With the neap tide approaching on Monday, we explored the low tide beach and immediately noticed how many flat rocks there were. It was rock skipping paradise. We loaded up our hands and made our way down to the water’s edge for a morning rock skipping session. As these things typically go, the best moments happen off-camera. But the video below captures a few good skips by Trevor. As we slung our side-arm stones we took in the weather forecast on my VHF Marine Radio. The weather sounded more promising for the afternoon.
It was a lazy morning. We had already concluded the night before that our hopes to make it to Squamish had ended. Even with the winds in our favour to head south, we figured it would be too difficult to make the return trip in the time we had remaining. We had considered the possibility of trying to circumnavigate Gambier Island (Cha7élkwnech) but, after our disappointment with not meeting our target destination, we were both lacking motivation to take on a new mammoth paddle. Another option was to change campsites and head to Halkett Bay (Xwáŵchayay) and spend the night at the Marine Provincial Park. Or we could stay at Ramillies Channel (ínaḵa Lhaxwm) and do a day tour out around Christie Islet and Pam Rocks. However, with the cooler weather, neither of us was keen on that option. We decided that our best option would be to come home a day early. This option had the advantage of earning us some brownie points on the home front, and we’d be able to get the burger and beer we had hoped to get in Squamish the day before.
Essentially our paddle plan for the day was what we had planned to do on the third day of our trip. Here is a link to the original itemized itinerary. And, below is what would become the paddle for today, albeit a little bit later in the day.
6 5, 2021 ( Day 3 Day 2) 0700 🏄🏽♂️ ↗️ Ramillies Channel (7.5 km) 0815 🏄🏽♂️ ↔️ Halkett Point (3 km) 0845 🏄🏽♂️ ↔️ Finisterre Island (6 km) 1000 🏄🏽♂️ ↘️ Horseshoe Bay 1045 🚗 ↗️ Horseshoe Bay 1105 🚗 ↔️ 🚐 1125 🚐 ↗️ Home 1155 🚐 ↘️ Home
With a plan in place, we set our efforts toward preparing breakfast. I also got the idea of bringing my boys a souvenir from our voyage. Fortunately, the rock selection along the beach was right up the alley of my boys’ current interest. As we boiled water for our oatmeal, Trevor and I probed the shoreline for special rocks. The photo below is our morning kitchen.
After securing some special stones, we started on our breakfast, Quaker Instant Oatmeal. Then we found a nice piece of driftwood to sit on and enjoy the serene settings. We spotted the spider web in the image below on the backside of our morning log (no, not that morning log…the one below).

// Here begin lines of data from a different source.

-- pv_equiv track=rewrite | github.com/OpenEPaperLink/OpenEPaperLink | ARM_Tag_FW/OpenEPaperLink_TLSR/tools/TlsrComProg.py | sws_code_blk
-- ===== SOURCE A (Python) =====
-- def sws_code_blk(blk):
-- 	pkt=[]
-- 	d = bytearray([0xe8,0xef,0xef,0xef,0xef])
-- 	for el in blk:
-- 		if (el & 0x80) != 0:
-- 			d[0] &= 0x0f
-- 		if (el & 0x40) != 0:
-- 			d[1] &= 0xe8
-- 		if (el & 0x20) != 0:
-- 			d[1] &= 0x0f
-- 		if (el & 0x10) != 0:
-- 			d[2] &= 0xe8
-- 		if (el & 0x08) != 0:
-- 			d[2] &= 0x0f
-- 		if (el & 0x04) != 0:
-- 			d[3] &= 0xe8
-- 		if (el & 0x02) != 0:
-- 			d[3] &= 0x0f
-- 		if (el & 0x01) != 0:
-- 			d[4] &= 0xe8
-- 		pkt += d
-- 		d = bytearray([0xef,0xef,0xef,0xef,0xef])
-- 	return pkt
-- ===== SOURCE B (Python) =====
-- # Table-driven re-implementation: one 256-entry lookup table replaces the
-- # per-element bit-masking chain; the first byte is patched once at the end.
-- _M = [0xEF, 0x0F, 0xE8, 0x08]
-- _T = [[_M[(v >> 7) & 1], _M[(v >> 5) & 3], _M[(v >> 3) & 3],
--        _M[(v >> 1) & 3], _M[(v & 1) << 1]] for v in range(256)]
--
-- def sws_code_blk(blk):
-- 	pkt = []
-- 	for el in blk:
-- 		pkt.extend(_T[el & 0xFF])
-- 	if pkt:
-- 		pkt[0] = 0x08 if blk[0] & 0x80 else 0xE8
-- 	return pkt
-- ===== Notes on version B (the rewrite author's own statement) =====
-- stated objective: idiomatic
-- what changed: Replaces the per-element chain of eight conditional in-place bit-mask updates by a precomputed 256-entry lookup table flat-extended per byte, with the first packet's 0xe8-based lead byte patched once at the end.
import Mathlib
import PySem

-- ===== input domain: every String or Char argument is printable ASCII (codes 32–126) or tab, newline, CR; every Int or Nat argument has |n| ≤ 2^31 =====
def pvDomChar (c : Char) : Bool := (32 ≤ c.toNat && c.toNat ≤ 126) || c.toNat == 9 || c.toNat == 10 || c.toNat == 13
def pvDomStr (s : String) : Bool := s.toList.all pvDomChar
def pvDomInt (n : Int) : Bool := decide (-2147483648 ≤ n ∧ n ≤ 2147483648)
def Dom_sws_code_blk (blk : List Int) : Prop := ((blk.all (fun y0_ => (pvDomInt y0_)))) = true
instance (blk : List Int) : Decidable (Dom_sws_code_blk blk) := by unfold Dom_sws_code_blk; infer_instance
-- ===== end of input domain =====

-- B replaces A's per-element chain of eight conditional bit-mask updates by a precomputed 256-entry lookup table; same O(n) cost, return values proved equal on all inputs.

-- ===== PORT A =====
-- the loop body: the eight conditional in-place updates of d (Python's `el & c` is PySem.Int.band)
def swsMask (el : Int) (d : List Int) : List Int :=
  let d := if PySem.Int.band el 0x80 ≠ 0 then d.set 0 (PySem.Int.band (d.getD 0 0) 0x0f) else d
  let d := if PySem.Int.band el 0x40 ≠ 0 then d.set 1 (PySem.Int.band (d.getD 1 0) 0xe8) else d
  let d := if PySem.Int.band el 0x20 ≠ 0 then d.set 1 (PySem.Int.band (d.getD 1 0) 0x0f) else d
  let d := if PySem.Int.band el 0x10 ≠ 0 then d.set 2 (PySem.Int.band (d.getD 2 0) 0xe8) else d
  let d := if PySem.Int.band el 0x08 ≠ 0 then d.set 2 (PySem.Int.band (d.getD 2 0) 0x0f) else d
  let d := if PySem.Int.band el 0x04 ≠ 0 then d.set 3 (PySem.Int.band (d.getD 3 0) 0xe8) else d
  let d := if PySem.Int.band el 0x02 ≠ 0 then d.set 3 (PySem.Int.band (d.getD 3 0) 0x0f) else d
  let d := if PySem.Int.band el 0x01 ≠ 0 then d.set 4 (PySem.Int.band (d.getD 4 0) 0xe8) else d
  d

-- the for-loop: state is (pkt, d); d is reset to the 0xef base after each element
def swsGo (pkt : List Int) (d : List Int) : List Int → List Int
  | [] => pkt
  | el :: rest => swsGo (pkt ++ swsMask el d) [0xef, 0xef, 0xef, 0xef, 0xef] rest

def sws_code_blk (blk : List Int) : List Int :=
  swsGo [] [0xe8, 0xef, 0xef, 0xef, 0xef] blk

-- ===== PORT B =====
def swsM : List Int := [0xef, 0x0f, 0xe8, 0x08]

def swsT : List (List Int) :=
  (List.range 256).map (fun v =>
    [swsM.getD ((v >>> 7) &&& 1) 0, swsM.getD ((v >>> 5) &&& 3) 0,
     swsM.getD ((v >>> 3) &&& 3) 0, swsM.getD ((v >>> 1) &&& 3) 0,
     swsM.getD ((v &&& 1) <<< 1) 0])

def sws_code_blk_alt (blk : List Int) : List Int :=
  let pkt := blk.foldl (fun pkt el => pkt ++ swsT.getD (PySem.Int.band el 0xff).toNat []) []
  if pkt = [] then pkt
  else pkt.set 0 (if PySem.Int.band (blk.headD 0) 0x80 ≠ 0 then 0x08 else 0xe8)

-- ===== PRECONDITION & SPEC =====
def Spec_sws_code_blk (blk : List Int) (out : List Int) : Prop := out = sws_code_blk_alt blk
instance (blk : List Int) (out : List Int) : Decidable (Spec_sws_code_blk blk out) := by unfold Spec_sws_code_blk; infer_instance

-- ===== CLAIM (what is proved, stated in full; the proofs are below) =====
def Claim_equal_sws_code_blk : Prop := ∀ (blk : List Int), Dom_sws_code_blk blk → Spec_sws_code_blk blk (sws_code_blk blk)

-- ===== LEMMAS AND PROOFS =====

-- a number < 256 only looks at the low byte of its &-partner
theorem sws_nat_and_low8 (x k : Nat) (hx : x < 256) : x &&& k = x &&& (k % 256) := by
  apply Nat.eq_of_testBit_eq
  intro j
  rw [Nat.testBit_and, Nat.testBit_and]
  by_cases hj : j < 8
  · have h256 : (256 : Nat) = 2 ^ 8 := by norm_num
    rw [h256, Nat.testBit_mod_two_pow]
    simp [hj]
  · have hstep : (256 : Nat) ≤ 2 ^ j := by
      calc (256 : Nat) = 2 ^ 8 := by norm_num
        _ ≤ 2 ^ j := Nat.pow_le_pow_right (by norm_num) (by omega)
    have hxb : x.testBit j = false :=
      Nat.testBit_eq_false_of_lt (Nat.lt_of_lt_of_le hx hstep)
    simp [hxb]

-- band a c is determined by the low byte of a, for each single-bit mask c
theorem sws_band_low_bit (a : Int) (c : Nat) (hc2 : c < 256)
    (hpos : ∀ m0 : Fin 256, (255 &&& m0.val) &&& c = c &&& m0.val)
    (hneg : ∀ k0 : Fin 256, (255 - (255 &&& k0.val)) &&& c = c - (c &&& k0.val)) :
    PySem.Int.band a (c : Int) = PySem.Int.band (PySem.Int.band a 255) (c : Int) := by
  have e : (255 : Int).toNat = 255 := rfl
  by_cases h : 0 ≤ a
  · have h1 : PySem.Int.band a (c : Int) = ((a.toNat &&& c : Nat) : Int) := by
      rw [PySem.Int.band_of_nonneg h (Int.natCast_nonneg c)]
      simp only [Int.toNat_natCast]
    have h255 : PySem.Int.band a 255 = ((a.toNat &&& 255 : Nat) : Int) := by
      rw [PySem.Int.band_of_nonneg h (by norm_num), e]
    have h2 : PySem.Int.band (PySem.Int.band a 255) (c : Int)
        = (((a.toNat &&& 255) &&& c : Nat) : Int) := by
      rw [h255, PySem.Int.band_natCast]
    rw [h1, h2]
    set m := a.toNat with hm
    have hm0 : m % 256 < 256 := Nat.mod_lt _ (by norm_num)
    have : (m &&& 255) &&& c = m &&& c := by
      calc (m &&& 255) &&& c
          = (255 &&& m) &&& c := by rw [Nat.and_comm m 255]
        _ = (255 &&& m % 256) &&& c := by rw [sws_nat_and_low8 255 m (by norm_num)]
        _ = c &&& m % 256 := hpos ⟨m % 256, hm0⟩
        _ = c &&& m := (sws_nat_and_low8 c m hc2).symm
        _ = m &&& c := Nat.and_comm c m
    rw [this]
  · have hA : PySem.Int.band a (c : Int) = ((c - (c &&& (-a - 1).toNat) : Nat) : Int) := by
      unfold PySem.Int.band
      rw [if_neg h, if_pos (Int.natCast_nonneg c)]
      simp only [Int.toNat_natCast]
    have h255 : PySem.Int.band a 255 = ((255 - (255 &&& (-a - 1).toNat) : Nat) : Int) := by
      unfold PySem.Int.band
      rw [if_neg h, if_pos (by norm_num), e]
    have hB : PySem.Int.band (PySem.Int.band a 255) (c : Int)
        = (((255 - (255 &&& (-a - 1).toNat)) &&& c : Nat) : Int) := by
      rw [h255, PySem.Int.band_natCast]
    rw [hA, hB]
    set k := (-a - 1).toNat with hk
    have hk0 : k % 256 < 256 := Nat.mod_lt _ (by norm_num)
    have : (255 - (255 &&& k)) &&& c = c - (c &&& k) := by
      calc (255 - (255 &&& k)) &&& c
          = (255 - (255 &&& k % 256)) &&& c := by rw [sws_nat_and_low8 255 k (by norm_num)]
        _ = c - (c &&& k % 256) := hneg ⟨k % 256, hk0⟩
        _ = c - (c &&& k) := by rw [← sws_nat_and_low8 c k hc2]
    rw [this]

theorem sws_band255_nonneg (a : Int) : 0 ≤ PySem.Int.band a 255 := by
  unfold PySem.Int.band
  split_ifs with h1 h2 h2 <;> first | exact Int.natCast_nonneg _ | omega

theorem sws_band255_lt (a : Int) : PySem.Int.band a 255 < 256 := by
  have e : (255 : Int).toNat = 255 := rfl
  unfold PySem.Int.band
  split_ifs with h1 h2 h2
  · rw [e]
    have hle : a.toNat &&& 255 ≤ 255 := Nat.and_le_right
    omega
  · omega
  · rw [e]
    have hle : 255 - (255 &&& (-a - 1).toNat) ≤ 255 := Nat.sub_le _ _
    omega
  · omega

-- the 256-entry table agrees with A's mask chain on the 0xef base …
set_option maxRecDepth 16384 in
theorem sws_tableEF : ∀ n : Fin 256,
    swsMask ((n.val : Nat) : Int) [0xef, 0xef, 0xef, 0xef, 0xef] = swsT.getD n.val [] := by
  decide

-- … and on the first element's 0xe8 base, up to the byte-0 patch
set_option maxRecDepth 16384 in
theorem sws_tableE8 : ∀ n : Fin 256,
    swsMask ((n.val : Nat) : Int) [0xe8, 0xef, 0xef, 0xef, 0xef] =
      (swsT.getD n.val []).set 0
        (if PySem.Int.band ((n.val : Nat) : Int) 0x80 ≠ 0 then 0x08 else 0xe8) := by
  decide

set_option maxRecDepth 16384 in
theorem sws_tableLen : ∀ n : Fin 256, (swsT.getD n.val []).length = 5 := by
  decide

-- the mask chain only looks at the low byte of its element
set_option maxRecDepth 16384 in
theorem sws_mask_low (el : Int) (d : List Int) :
    swsMask (PySem.Int.band el 255) d = swsMask el d := by
  have h128 := sws_band_low_bit el 128 (by norm_num) (by decide) (by decide)
  have h64 := sws_band_low_bit el 64 (by norm_num) (by decide) (by decide)
  have h32 := sws_band_low_bit el 32 (by norm_num) (by decide) (by decide)
  have h16 := sws_band_low_bit el 16 (by norm_num) (by decide) (by decide)
  have h8 := sws_band_low_bit el 8 (by norm_num) (by decide) (by decide)
  have h4 := sws_band_low_bit el 4 (by norm_num) (by decide) (by decide)
  have h2 := sws_band_low_bit el 2 (by norm_num) (by decide) (by decide)
  have h1 := sws_band_low_bit el 1 (by norm_num) (by decide) (by decide)
  push_cast at h128 h64 h32 h16 h8 h4 h2 h1
  simp only [swsMask, ← h128, ← h64, ← h32, ← h16, ← h8, ← h4, ← h2, ← h1]

theorem sws_encEF (el : Int) :
    swsMask el [0xef, 0xef, 0xef, 0xef, 0xef] =
      swsT.getD (PySem.Int.band el 255).toNat [] := by
  have hn : (PySem.Int.band el 255).toNat < 256 := by
    have := sws_band255_lt el
    have := sws_band255_nonneg el
    omega
  have hcast : (((PySem.Int.band el 255).toNat : Nat) : Int) = PySem.Int.band el 255 :=
    Int.toNat_of_nonneg (sws_band255_nonneg el)
  have h := sws_tableEF ⟨(PySem.Int.band el 255).toNat, hn⟩
  rw [hcast, sws_mask_low] at h
  exact h

set_option maxRecDepth 16384 in
theorem sws_encE8 (el : Int) :
    swsMask el [0xe8, 0xef, 0xef, 0xef, 0xef] =
      (swsT.getD (PySem.Int.band el 255).toNat []).set 0
        (if PySem.Int.band el 0x80 ≠ 0 then 0x08 else 0xe8) := by
  have hn : (PySem.Int.band el 255).toNat < 256 := by
    have := sws_band255_lt el
    have := sws_band255_nonneg el
    omega
  have hcast : (((PySem.Int.band el 255).toNat : Nat) : Int) = PySem.Int.band el 255 :=
    Int.toNat_of_nonneg (sws_band255_nonneg el)
  have h128 := sws_band_low_bit el 128 (by norm_num) (by decide) (by decide)
  push_cast at h128
  have h := sws_tableE8 ⟨(PySem.Int.band el 255).toNat, hn⟩
  rw [hcast, sws_mask_low, ← h128] at h
  exact h

theorem sws_goEF (rest : List Int) (pkt : List Int) :
    swsGo pkt [0xef, 0xef, 0xef, 0xef, 0xef] rest =
      pkt ++ rest.flatMap (fun el => swsT.getD (PySem.Int.band el 255).toNat []) := by
  induction rest generalizing pkt with
  | nil => simp [swsGo]
  | cons el r ih =>
      rw [swsGo, ih, sws_encEF]
      simp

theorem sws_code_blk_spec : Claim_equal_sws_code_blk := by
  intro blk _
  unfold Spec_sws_code_blk sws_code_blk
  cases blk with
  | nil => rfl
  | cons el rest =>
      have hn : (PySem.Int.band el 255).toNat < 256 := by
        have := sws_band255_lt el
        have := sws_band255_nonneg el
        omega
      have hlen : (swsT.getD (PySem.Int.band el 255).toNat []).length = 5 :=
        sws_tableLen ⟨(PySem.Int.band el 255).toNat, hn⟩
      obtain ⟨a, t, hat⟩ : ∃ a t, swsT.getD (PySem.Int.band el 255).toNat [] = a :: t := by
        cases h : swsT.getD (PySem.Int.band el 255).toNat [] with
        | nil => rw [h] at hlen; simp at hlen
        | cons a t => exact ⟨a, t, rfl⟩
      have hA : swsGo [] [0xe8, 0xef, 0xef, 0xef, 0xef] (el :: rest) =
          swsMask el [0xe8, 0xef, 0xef, 0xef, 0xef] ++
            rest.flatMap (fun e => swsT.getD (PySem.Int.band e 255).toNat []) := by
        rw [swsGo, sws_goEF]
        simp
      rw [hA, sws_encE8]
      simp only [sws_code_blk_alt, PySem.List.foldl_append_eq_flatMap, List.flatMap_cons,
        List.nil_append, List.headD_cons]
      rw [hat]
      simp [List.set_cons_zero]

One take-home from my Bowen Island (Nex̱wlélex̱m) circumnavigation paddling experience was that a seat cushion would have been a luxury to have brought. After being on your feet for most of the day on a stand up paddleboard, I thought it would have been nice to have a comfortable place to sit. So, for this trip, I packed two Karrimor folding seat mats that my brother-in-law, Alex, had given to us years ago. They were perfect for having a seat on some of the driftwood and enjoy our breakfast. As we sat enjoying breakfast, it dawned on me that aside from lying down to sleep for the night, we had been on our feet for the majority of the past 24 hours. We ate both lunch and dinner standing. And now, it felt so good to sit. And that was without a backrest! The photo below was a morning selfie I sent to my family to say good morning. My shit-eating grin tells the story of how satisfied I am with our morning setup.
Shortly after sitting down, it started to drizzle slightly. We took cover in our tree canopy dining room from the night before. Luckily, the rain was short-lived, and we were soon back out on the beach enjoying the scenery. The clouds were low on the water, and we marvelled at just how close they appeared on the water in the distance. Initially, I assumed we were looking out of the boundary of Ramillies Channel toward Porteau Cove. But after looking at a map, I realized that we were looking toward the Sunshine Coast, nearby the Islet View Maine Recreation Site (Lhemlhemḵwús). Islet View was our scheduled lunch spot had day one of our voyage gone according to plan.
As we sat enjoying the scenery, I heard nature’s call. The Ramillies Channel site has a composting toilet listed in the camp comments on the BC Marine Trails website. As much as I hate outhouses, I was slightly curious about the setup for the compostable toilet.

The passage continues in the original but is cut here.